At thirty Mum went to Victoria for a holiday and married my father at Holy Trinity Church, Maryborough, and they honeymooned at Ballarat. They lived at Bendigo for a short while and then bought an apple orchard at Arthur’s Creek. It was the depression, the years were hard, and they went broke. During this time myself, my brother Bruce and sister Joan were born. I remember those days as happy, idyllic and full of fun. We had one of the only radios in the district, and Mum and Dad and the neighbours played ping-pong at night and listened to very crackly cricket and Mum made bacon and egg pies for supper. They also owned an old A-model Ford they’d rescued out of someone’s chook yard. They went to church at the local Union Church and played tennis at the courts opposite it.

This was the great capacity of our mother: even if it was tough you recited poetry and got on with the job. She was encouraged as a child to learn poetry, she recited poetry to her children growing up, and she still recited poetry in her old age. They taught us to love the bush and the bush animals and plants.

When my mother’s stepfather Owen Conduit died in 1936, it was decided my parents would move back to live with my grandmother at Lane Cove. Soon after their return we were baptised in the old St Andrew’s, which Mum had seen built in her earlier years by Mr. Kendine. My brother Allan was born in 1939 just after black Friday when we had sat on our front veranda and watched a bush fire trying to burn down Lane Cove shopping Centre. Beverly was born during the war. Dad was away both in Australia and the Pacific in the army, so Mum and Grandma brought us up.

This continued after the war for a while as Dad was away working for Paynter and Dixon in Melbourne and Brisbane. In 1955 while on holidays they were involved in a car accident and Mum was shockingly injured with multiple fractures and she spent months in bed. She had to learn to walk again and to do household chores, which she did with great tenacity. During these years they were very involved with St Andrew’s. Dad was on the vestry and Mum was a parish visitor, and they were both involved in the building of the new St Andrew’s and Rectory. Both worked on the cleaning roster.
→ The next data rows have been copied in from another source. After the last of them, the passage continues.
-- pv_equiv track=rewrite | github.com/crissdiamond/crisAI | src/crisai/workspace/artefact_validation.py | _path_has_prefix
-- ===== SOURCE A (Python) =====
-- def _norm_path_sep(rel: str) -> str:
--     return rel.replace("\\", "/")
--
-- def _path_has_prefix(rel_posix: str, prefix: str) -> bool:
--     """True when ``rel_posix`` is exactly the prefix path or a child of it.
--
--     Uses path segments so ``workspace/context`` does not match
--     ``workspace/context_staging``.
--     """
--     prefix_norm = _norm_path_sep(prefix.strip().strip("/"))
--     path_norm = _norm_path_sep(rel_posix.strip().strip("/"))
--     p_parts = [p for p in path_norm.split("/") if p]
--     pre_parts = [p for p in prefix_norm.split("/") if p]
--     if not pre_parts:
--         return True
--     if len(p_parts) < len(pre_parts):
--         return False
--     return p_parts[: len(pre_parts)] == pre_parts
-- ===== SOURCE B (Python) =====
-- def _path_has_prefix(rel_posix: str, prefix: str) -> bool:
--     """True when ``rel_posix`` is exactly the prefix path or a child of it."""
--
--     def canon(s: str) -> str:
--         # one pass: drop leading/trailing separators, collapse runs of '/'
--         # or '\' into a single '/', keep everything else verbatim
--         out = []
--         pending = False
--         for ch in s.strip():
--             if ch == "/" or ch == "\\":
--                 pending = True
--             else:
--                 if pending and out:
--                     out.append("/")
--                 pending = False
--                 out.append(ch)
--         return "".join(out)
--
--     p = canon(rel_posix)
--     q = canon(prefix)
--     if not q:
--         return True
--     return p == q or p.startswith(q + "/")
-- ===== Notes on version B (the rewrite author's own statement) =====
-- stated objective: alternative
-- what changed: B canonicalizes each path in a single character-level state-machine pass (dropping leading/trailing separators and collapsing separator runs to '/' on the fly, with no split/filter segment lists) and then decides by comparing the two canonical strings, instead of A's staged strip/strip('/')/replace/split/filter pipeline with a length check and list-slice comparison of segment lists.
import Mathlib
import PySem

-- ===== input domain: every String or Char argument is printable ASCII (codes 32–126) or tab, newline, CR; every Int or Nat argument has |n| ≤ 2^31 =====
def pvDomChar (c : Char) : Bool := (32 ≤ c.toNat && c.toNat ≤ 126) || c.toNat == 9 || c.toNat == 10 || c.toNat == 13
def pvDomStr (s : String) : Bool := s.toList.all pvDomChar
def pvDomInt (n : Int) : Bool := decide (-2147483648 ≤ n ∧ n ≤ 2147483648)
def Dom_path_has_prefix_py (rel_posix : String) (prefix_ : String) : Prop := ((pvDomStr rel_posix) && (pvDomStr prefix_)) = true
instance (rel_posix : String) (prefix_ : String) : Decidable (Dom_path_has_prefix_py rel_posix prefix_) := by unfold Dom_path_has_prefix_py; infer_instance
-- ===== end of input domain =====

-- B canonicalizes each path with a single character-level state-machine pass (no segment lists) and compares the canonical strings; A builds segment lists via strip/replace/split/filter and compares a slice. Same return value; objective: alternative decomposition.


-- ===== PORT A =====
-- Python helper _norm_path_sep(rel) = rel.replace("\\", "/")
def path_has_prefix_norm_sep (rel : List Char) : List Char :=
  PySem.Chars.replace rel ['\\'] ['/']

-- literal transliteration of _path_has_prefix (strings handled on code points via PySem.Chars)
def path_has_prefix_py (rel_posix : String) (prefix_ : String) : Bool :=
  let prefix_norm := path_has_prefix_norm_sep (PySem.Chars.stripChars (PySem.Chars.strip prefix_.toList) ['/'])
  let path_norm := path_has_prefix_norm_sep (PySem.Chars.stripChars (PySem.Chars.strip rel_posix.toList) ['/'])
  let p_parts := ((PySem.Chars.split? path_norm ['/']).getD []).filter (fun p => !p.isEmpty)
  let pre_parts := ((PySem.Chars.split? prefix_norm ['/']).getD []).filter (fun p => !p.isEmpty)
  if pre_parts.isEmpty then true
  else if p_parts.length < pre_parts.length then false
  else PySem.List.slice p_parts none (some (pre_parts.length : Int)) == pre_parts

-- ===== PORT B =====
-- Source B's loop body: state = (out, pending); separators set pending, other chars flush it
def path_canon_step (st : List Char × Bool) (ch : Char) : List Char × Bool :=
  if ch == '/' || ch == '\\' then (st.1, true)
  else ((if st.2 && !st.1.isEmpty then st.1 ++ ['/'] else st.1) ++ [ch], false)

-- Source B's canon(s): one fold over s.strip()
def path_canon (s : String) : List Char :=
  ((PySem.Chars.strip s.toList).foldl path_canon_step ([], false)).1

def path_has_prefix_py_alt (rel_posix : String) (prefix_ : String) : Bool :=
  let p := path_canon rel_posix
  let q := path_canon prefix_
  if q.isEmpty then true
  else p == q || PySem.Chars.startswith p (q ++ ['/'])

-- ===== PRECONDITION & SPEC =====
def Spec_path_has_prefix_py (rel_posix : String) (prefix_ : String) (out : Bool) : Prop := out = path_has_prefix_py_alt rel_posix prefix_
instance (rel_posix : String) (prefix_ : String) (out : Bool) : Decidable (Spec_path_has_prefix_py rel_posix prefix_ out) := by unfold Spec_path_has_prefix_py; infer_instance

-- ===== CLAIM (what is proved, stated in full; the proofs are below) =====
def Claim_equal_path_has_prefix_py : Prop := ∀ (rel_posix : String) (prefix_ : String), Dom_path_has_prefix_py rel_posix prefix_ → Spec_path_has_prefix_py rel_posix prefix_ (path_has_prefix_py rel_posix prefix_)

-- ===== LEMMAS AND PROOFS =====

-- the character map performed by replace("\\", "/")
def pvF (c : Char) : Char := if c = '\\' then '/' else c

theorem pv_replace_go (fuel : Nat) : ∀ (l acc : List Char), l.length ≤ fuel →
    PySem.Chars.replace.go ['\\'] ['/'] fuel l acc = acc.reverse ++ l.map pvF := by
  induction fuel with
  | zero =>
    intro l acc hl
    have : l = [] := List.eq_nil_of_length_eq_zero (Nat.le_zero.mp hl)
    subst this; simp [PySem.Chars.replace.go]
  | succ n ih =>
    intro l acc hl
    cases l with
    | nil => simp [PySem.Chars.replace.go]
    | cons c t =>
      simp only [PySem.Chars.replace.go]
      by_cases hc : c = '\\'
      · subst hc
        simp only [List.isPrefixOf, beq_self_eq_true, Bool.true_and, if_true]
        rw [show List.drop (['\\'] : List Char).length ('\\' :: t) = t from rfl,
          ih t _ (by simp at hl ⊢; omega)]
        simp [pvF]
      · rw [show List.isPrefixOf ['\\'] (c :: t) = false by
          simp [List.isPrefixOf]; intro h; exact absurd h.symm hc]
        simp only [Bool.false_eq_true, if_false]
        rw [ih _ _ (by simp at hl ⊢; omega)]
        simp [pvF, hc]

theorem pv_replace_map (l : List Char) :
    PySem.Chars.replace l ['\\'] ['/'] = l.map pvF := by
  simp only [PySem.Chars.replace, List.isEmpty_cons, Bool.false_eq_true, if_false]
  exact pv_replace_go l.length l [] (le_refl _)

-- reference splitter on '/', structural recursion
def pvSplit : List Char → List (List Char)
  | [] => [[]]
  | c :: t => if c = '/' then [] :: pvSplit t else (pvSplit t).modifyHead (c :: ·)

theorem pvSplit_ne_nil (l : List Char) : pvSplit l ≠ [] := by
  induction l with
  | nil => simp [pvSplit]
  | cons c t ih =>
    simp only [pvSplit]
    split_ifs
    · simp
    · cases h : pvSplit t with
      | nil => exact absurd h ih
      | cons a r => simp [h, List.modifyHead]

theorem pv_modifyHead_comp {α : Type} (f g : α → α) (l : List α) :
    (l.modifyHead g).modifyHead f = l.modifyHead (fun x => f (g x)) := by
  cases l <;> simp [List.modifyHead]

theorem pv_modifyHead_append {α : Type} (f : α → α) (l l' : List α) (h : l ≠ []) :
    (l ++ l').modifyHead f = l.modifyHead f ++ l' := by
  cases l with
  | nil => exact absurd rfl h
  | cons a t => simp [List.modifyHead]

theorem pv_split_go (fuel : Nat) : ∀ (l cur : List Char) (acc : List (List Char)),
    l.length < fuel →
    PySem.Chars.splitOn.go ['/'] fuel l cur acc
      = acc.reverse ++ (pvSplit l).modifyHead (cur.reverse ++ ·) := by
  induction fuel with
  | zero => intro l cur acc h; omega
  | succ n ih =>
    intro l cur acc hl
    cases l with
    | nil => simp [PySem.Chars.splitOn.go, pvSplit, List.modifyHead]
    | cons c t =>
      simp only [PySem.Chars.splitOn.go]
      by_cases hc : c = '/'
      · subst hc
        rw [show List.isPrefixOf ['/'] ('/' :: t) = true by simp [List.isPrefixOf]]
        rw [show List.drop (['/'] : List Char).length ('/' :: t) = t from rfl]
        simp only [if_true]
        rw [ih t [] (cur.reverse :: acc) (by simp at hl ⊢; omega)]
        simp only [pvSplit, if_true, List.reverse_cons, List.modifyHead, List.append_assoc,
          List.singleton_append, List.nil_append]
        cases pvSplit t <;> simp [List.modifyHead]
      · rw [show List.isPrefixOf ['/'] (c :: t) = false by
          simp [List.isPrefixOf]; intro h; exact absurd h.symm hc]
        simp only [Bool.false_eq_true, if_false]
        rw [ih t (c :: cur) acc (by simp at hl ⊢; omega)]
        simp only [pvSplit, hc, if_false, List.reverse_cons]
        rw [pv_modifyHead_comp]
        congr 2
        funext x
        simp

theorem pv_splitOn_eq (l : List Char) : PySem.Chars.splitOn l ['/'] = pvSplit l := by
  rw [PySem.Chars.splitOn, pv_split_go (l.length + 1) l [] [] (by omega)]
  simp only [List.reverse_nil, List.nil_append]
  cases h : pvSplit l with
  | nil => exact absurd h (pvSplit_ne_nil l)
  | cons a r => simp [List.modifyHead]

-- keep the nonempty pieces
def pvFN (qs : List (List Char)) : List (List Char) := qs.filter (fun p => !p.isEmpty)

-- canonical '/'-join of the nonempty pieces of w (after mapping '\' to '/')
def pvJ (w : List Char) : List Char := PySem.Chars.join ['/'] (pvFN (pvSplit (w.map pvF)))

theorem pv_join_cons (x : List Char) (r : List (List Char)) :
    PySem.Chars.join ['/'] (x :: r)
      = x ++ (if r.isEmpty then [] else '/' :: PySem.Chars.join ['/'] r) := by
  cases r with
  | nil => simp [PySem.Chars.join_singleton]
  | cons y s => rw [PySem.Chars.join_cons_cons]; simp

-- reference for the fold's tail behaviour: pvExt w b = what the loop appends after a nonempty out
def pvExt : List Char → Bool → List Char
  | [], _ => []
  | c :: t, b =>
      if c == '/' || c == '\\' then pvExt t true
      else (if b then ['/', c] else [c]) ++ pvExt t false

-- reference for the whole loop starting from an empty out
def pvH : List Char → List Char
  | [] => []
  | c :: t => if c == '/' || c == '\\' then pvH t else c :: pvExt t false

theorem pv_ext_char (w : List Char) : ∀ b : Bool,
    pvExt w b = (if pvFN (pvSplit (w.map pvF)) ≠ [] ∧ (b = true ∨ (pvSplit (w.map pvF)).headD [] = [])
        then ['/'] else []) ++ pvJ w := by
  induction w with
  | nil => intro b; simp [pvExt, pvJ, pvSplit, pvFN, PySem.Chars.join, List.intercalate]
  | cons c t ih =>
    intro b
    by_cases hc : c = '/' ∨ c = '\\'
    · have hsep : (c == '/' || c == '\\') = true := by
        rcases hc with h | h <;> simp [h]
      have hf : pvF c = '/' := by rcases hc with h | h <;> simp [pvF, h]
      simp only [pvExt, hsep, if_true, List.map_cons, hf]
      rw [ih true]
      have hs : pvSplit ('/' :: t.map pvF) = [] :: pvSplit (t.map pvF) := by simp [pvSplit]
      have hfn : pvFN ([] :: pvSplit (t.map pvF)) = pvFN (pvSplit (t.map pvF)) := by simp [pvFN]
      simp only [pvJ, List.map_cons, hf, hs, hfn, List.headD_cons]
      simp
    · push_neg at hc
      have hsep : (c == '/' || c == '\\') = false := by
        simp [hc.1, hc.2]
      have hf : pvF c = c := by simp [pvF, hc.2]
      obtain ⟨h₀, tl, hq⟩ : ∃ a r, pvSplit (t.map pvF) = a :: r := by
        cases h : pvSplit (t.map pvF) with
        | nil => exact absurd h (pvSplit_ne_nil _)
        | cons a r => exact ⟨a, r, rfl⟩
      have hsplit : pvSplit ((c :: t).map pvF) = (c :: h₀) :: tl := by
        simp only [List.map_cons, hf, pvSplit, hc.1, if_false, hq, List.modifyHead]
      simp only [pvExt, hsep, Bool.false_eq_true, if_false]
      rw [ih false]
      simp only [pvJ, hsplit, hq]
      have hfn2 : pvFN ((c :: h₀) :: tl) = (c :: h₀) :: pvFN tl := by
        simp [pvFN]
      rw [hfn2, pv_join_cons]
      by_cases h0 : h₀ = []
      · subst h0
        have : pvFN ([] :: tl) = pvFN tl := by simp [pvFN]
        simp only [this, List.headD_cons]
        by_cases htl : pvFN tl = []
        · simp [htl, List.isEmpty_iff]
          cases b <;> simp
        · have : (pvFN tl).isEmpty = false := by
            cases h1 : pvFN tl with
            | nil => exact absurd h1 htl
            | cons a r => simp
          simp only [htl, this, Bool.false_eq_true, if_false,
            ne_eq, not_false_iff, true_and]
          cases b <;> simp
      · have hfn3 : pvFN (h₀ :: tl) = h₀ :: pvFN tl := by
          simp [pvFN, List.isEmpty_iff, h0]
        simp only [hfn3, List.headD_cons, h0]
        have hjoin : PySem.Chars.join ['/'] (h₀ :: pvFN tl)
            = h₀ ++ (if (pvFN tl).isEmpty then [] else '/' :: PySem.Chars.join ['/'] (pvFN tl)) :=
          pv_join_cons _ _
        rw [hjoin]
        cases b <;> simp [h0]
After my father died in 1974 Mum became somewhat of a recluse because of her declining health; she gave up travelling completely and gradually went out less and less. She kept her interests in art and Australian history, read the Herald and the National Geographic and dabbled fairly successfully in the stock exchange [1], she took a keen interest in her 5 children and their families, 21 grandchildren and 28 great grandchildren and, I think, was a bit bewildered by her 2 great-great-grandchildren. She saved all sorts of bits of memorabilia about her descendants. She loved her family to visit and my English cousin Cathie said to me on her visit to Australia it’s always a party when I go to Aunt Elsie’s. We certainly all remember endless cups of tea. Mum’s solution to any problem was, Let’s make a cup of tea.

Mum was a strong-willed woman and we were always reminded we were children and not to step over boundaries, which didn’t always make the last nine years easy, with her failing health and loss of eyesight. She said to me 18 months ago, things haven’t worked out like I thought they would, but it’s just up to me to lie here and let the sea wash over me and make the best of it [2]. She was kind and thoughtful, and I have heard her ask the staff at Lynvale when they brought her a meal, if they had something to eat also. The last words my family can remember her saying were God bless you All.

Footnotes

[1] There are interests I haven’t talked about such as her love of the garden at 53 — home to so many of us.

[2] Mum had never realised her last illness would be 5 years long, requiring 24 hour nursing and always hoped she would get better and go home.